Stop after the line that contains "(l.takeWhile p).length →"; until then, restate each line of the entries word for word from the very first.

▼▼▼

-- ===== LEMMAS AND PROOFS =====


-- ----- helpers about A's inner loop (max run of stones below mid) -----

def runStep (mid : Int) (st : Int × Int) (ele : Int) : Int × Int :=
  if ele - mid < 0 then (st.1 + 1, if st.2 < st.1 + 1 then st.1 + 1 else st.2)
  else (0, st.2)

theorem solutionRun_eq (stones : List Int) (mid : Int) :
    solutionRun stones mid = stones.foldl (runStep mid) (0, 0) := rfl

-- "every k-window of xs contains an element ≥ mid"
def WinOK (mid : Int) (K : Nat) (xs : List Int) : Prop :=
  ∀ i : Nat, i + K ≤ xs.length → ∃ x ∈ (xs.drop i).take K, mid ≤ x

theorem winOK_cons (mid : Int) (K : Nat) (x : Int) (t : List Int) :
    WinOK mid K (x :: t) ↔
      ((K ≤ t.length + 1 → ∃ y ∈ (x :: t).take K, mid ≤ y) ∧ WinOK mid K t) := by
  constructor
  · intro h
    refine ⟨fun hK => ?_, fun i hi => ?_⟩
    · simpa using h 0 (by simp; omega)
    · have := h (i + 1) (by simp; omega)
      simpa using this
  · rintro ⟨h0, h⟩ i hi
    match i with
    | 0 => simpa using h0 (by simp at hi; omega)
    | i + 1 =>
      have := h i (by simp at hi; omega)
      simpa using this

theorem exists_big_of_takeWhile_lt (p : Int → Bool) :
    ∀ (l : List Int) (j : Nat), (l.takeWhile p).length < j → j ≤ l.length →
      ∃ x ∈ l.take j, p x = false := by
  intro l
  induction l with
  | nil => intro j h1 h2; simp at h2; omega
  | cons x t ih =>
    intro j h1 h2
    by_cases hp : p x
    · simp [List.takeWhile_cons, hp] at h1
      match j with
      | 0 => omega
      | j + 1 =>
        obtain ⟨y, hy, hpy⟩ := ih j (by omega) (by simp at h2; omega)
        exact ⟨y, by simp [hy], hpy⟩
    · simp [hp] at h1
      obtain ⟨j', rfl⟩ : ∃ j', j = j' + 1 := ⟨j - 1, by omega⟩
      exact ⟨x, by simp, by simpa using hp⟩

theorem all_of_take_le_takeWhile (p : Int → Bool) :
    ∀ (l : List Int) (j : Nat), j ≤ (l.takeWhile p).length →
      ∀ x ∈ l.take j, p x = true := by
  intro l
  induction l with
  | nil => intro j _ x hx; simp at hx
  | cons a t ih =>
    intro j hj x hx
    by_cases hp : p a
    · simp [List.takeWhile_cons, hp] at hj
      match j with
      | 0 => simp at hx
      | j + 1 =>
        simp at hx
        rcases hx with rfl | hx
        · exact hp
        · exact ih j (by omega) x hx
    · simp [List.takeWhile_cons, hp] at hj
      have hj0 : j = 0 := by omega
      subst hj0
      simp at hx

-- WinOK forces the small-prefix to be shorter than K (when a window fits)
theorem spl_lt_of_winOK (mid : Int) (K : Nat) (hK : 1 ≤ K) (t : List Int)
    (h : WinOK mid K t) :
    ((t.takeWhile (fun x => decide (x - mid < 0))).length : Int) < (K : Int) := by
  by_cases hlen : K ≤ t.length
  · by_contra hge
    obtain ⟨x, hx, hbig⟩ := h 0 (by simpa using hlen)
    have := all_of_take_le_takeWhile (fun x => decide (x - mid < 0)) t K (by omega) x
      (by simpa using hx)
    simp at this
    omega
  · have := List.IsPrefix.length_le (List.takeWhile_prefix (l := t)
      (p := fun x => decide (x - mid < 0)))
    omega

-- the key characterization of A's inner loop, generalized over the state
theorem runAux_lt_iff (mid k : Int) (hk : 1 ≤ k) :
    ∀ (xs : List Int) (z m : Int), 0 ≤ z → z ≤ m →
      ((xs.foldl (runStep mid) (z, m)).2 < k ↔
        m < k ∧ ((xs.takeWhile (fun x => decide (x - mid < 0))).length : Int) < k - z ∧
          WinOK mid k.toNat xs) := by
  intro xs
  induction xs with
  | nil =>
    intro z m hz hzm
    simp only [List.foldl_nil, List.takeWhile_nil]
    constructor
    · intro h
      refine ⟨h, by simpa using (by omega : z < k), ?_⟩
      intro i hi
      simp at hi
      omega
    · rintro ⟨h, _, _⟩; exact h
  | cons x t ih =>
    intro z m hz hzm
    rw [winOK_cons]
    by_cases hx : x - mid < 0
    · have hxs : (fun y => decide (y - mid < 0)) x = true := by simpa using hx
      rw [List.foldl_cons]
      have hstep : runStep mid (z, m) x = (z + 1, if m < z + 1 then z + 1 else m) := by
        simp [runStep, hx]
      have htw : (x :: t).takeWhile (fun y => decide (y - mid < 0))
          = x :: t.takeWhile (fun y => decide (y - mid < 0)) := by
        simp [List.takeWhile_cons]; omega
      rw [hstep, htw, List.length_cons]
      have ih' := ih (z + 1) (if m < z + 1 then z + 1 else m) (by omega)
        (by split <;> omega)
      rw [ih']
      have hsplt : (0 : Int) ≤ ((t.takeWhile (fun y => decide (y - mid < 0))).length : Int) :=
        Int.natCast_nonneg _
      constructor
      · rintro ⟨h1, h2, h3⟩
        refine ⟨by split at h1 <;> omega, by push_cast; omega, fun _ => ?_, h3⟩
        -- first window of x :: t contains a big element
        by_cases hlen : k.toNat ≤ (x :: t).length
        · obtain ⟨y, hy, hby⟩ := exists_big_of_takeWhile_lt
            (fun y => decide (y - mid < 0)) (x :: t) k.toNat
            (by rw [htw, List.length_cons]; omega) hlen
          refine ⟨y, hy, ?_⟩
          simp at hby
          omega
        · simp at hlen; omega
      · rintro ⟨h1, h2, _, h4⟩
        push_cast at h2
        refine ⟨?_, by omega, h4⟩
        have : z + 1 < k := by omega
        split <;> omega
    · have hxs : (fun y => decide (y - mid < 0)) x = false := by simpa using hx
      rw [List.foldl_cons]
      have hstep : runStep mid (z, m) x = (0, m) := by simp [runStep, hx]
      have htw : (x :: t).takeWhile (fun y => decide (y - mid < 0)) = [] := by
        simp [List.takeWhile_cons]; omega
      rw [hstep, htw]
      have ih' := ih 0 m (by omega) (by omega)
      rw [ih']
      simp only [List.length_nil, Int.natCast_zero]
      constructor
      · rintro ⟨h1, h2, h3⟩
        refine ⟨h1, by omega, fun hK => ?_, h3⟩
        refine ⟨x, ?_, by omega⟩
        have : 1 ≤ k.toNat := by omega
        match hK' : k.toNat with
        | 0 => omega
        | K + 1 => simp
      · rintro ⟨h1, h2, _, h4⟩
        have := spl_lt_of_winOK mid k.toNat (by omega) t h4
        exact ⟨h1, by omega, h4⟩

▲▲▲

Exercise answer:
-- ===== LEMMAS AND PROOFS =====


-- ----- helpers about A's inner loop (max run of stones below mid) -----

def runStep (mid : Int) (st : Int × Int) (ele : Int) : Int × Int :=
  if ele - mid < 0 then (st.1 + 1, if st.2 < st.1 + 1 then st.1 + 1 else st.2)
  else (0, st.2)

theorem solutionRun_eq (stones : List Int) (mid : Int) :
    solutionRun stones mid = stones.foldl (runStep mid) (0, 0) := rfl

-- "every k-window of xs contains an element ≥ mid"
def WinOK (mid : Int) (K : Nat) (xs : List Int) : Prop :=
  ∀ i : Nat, i + K ≤ xs.length → ∃ x ∈ (xs.drop i).take K, mid ≤ x

theorem winOK_cons (mid : Int) (K : Nat) (x : Int) (t : List Int) :
    WinOK mid K (x :: t) ↔
      ((K ≤ t.length + 1 → ∃ y ∈ (x :: t).take K, mid ≤ y) ∧ WinOK mid K t) := by
  constructor
  · intro h
    refine ⟨fun hK => ?_, fun i hi => ?_⟩
    · simpa using h 0 (by simp; omega)
    · have := h (i + 1) (by simp; omega)
      simpa using this
  · rintro ⟨h0, h⟩ i hi
    match i with
    | 0 => simpa using h0 (by simp at hi; omega)
    | i + 1 =>
      have := h i (by simp at hi; omega)
      simpa using this

theorem exists_big_of_takeWhile_lt (p : Int → Bool) :
    ∀ (l : List Int) (j : Nat), (l.takeWhile p).length < j → j ≤ l.length →
      ∃ x ∈ l.take j, p x = false := by
  intro l
  induction l with
  | nil => intro j h1 h2; simp at h2; omega
  | cons x t ih =>
    intro j h1 h2
    by_cases hp : p x
    · simp [List.takeWhile_cons, hp] at h1
      match j with
      | 0 => omega
      | j + 1 =>
        obtain ⟨y, hy, hpy⟩ := ih j (by omega) (by simp at h2; omega)
        exact ⟨y, by simp [hy], hpy⟩
    · simp [hp] at h1
      obtain ⟨j', rfl⟩ : ∃ j', j = j' + 1 := ⟨j - 1, by omega⟩
      exact ⟨x, by simp, by simpa using hp⟩

theorem all_of_take_le_takeWhile (p : Int → Bool) :
    ∀ (l : List Int) (j : Nat), j ≤ (l.takeWhile p).length →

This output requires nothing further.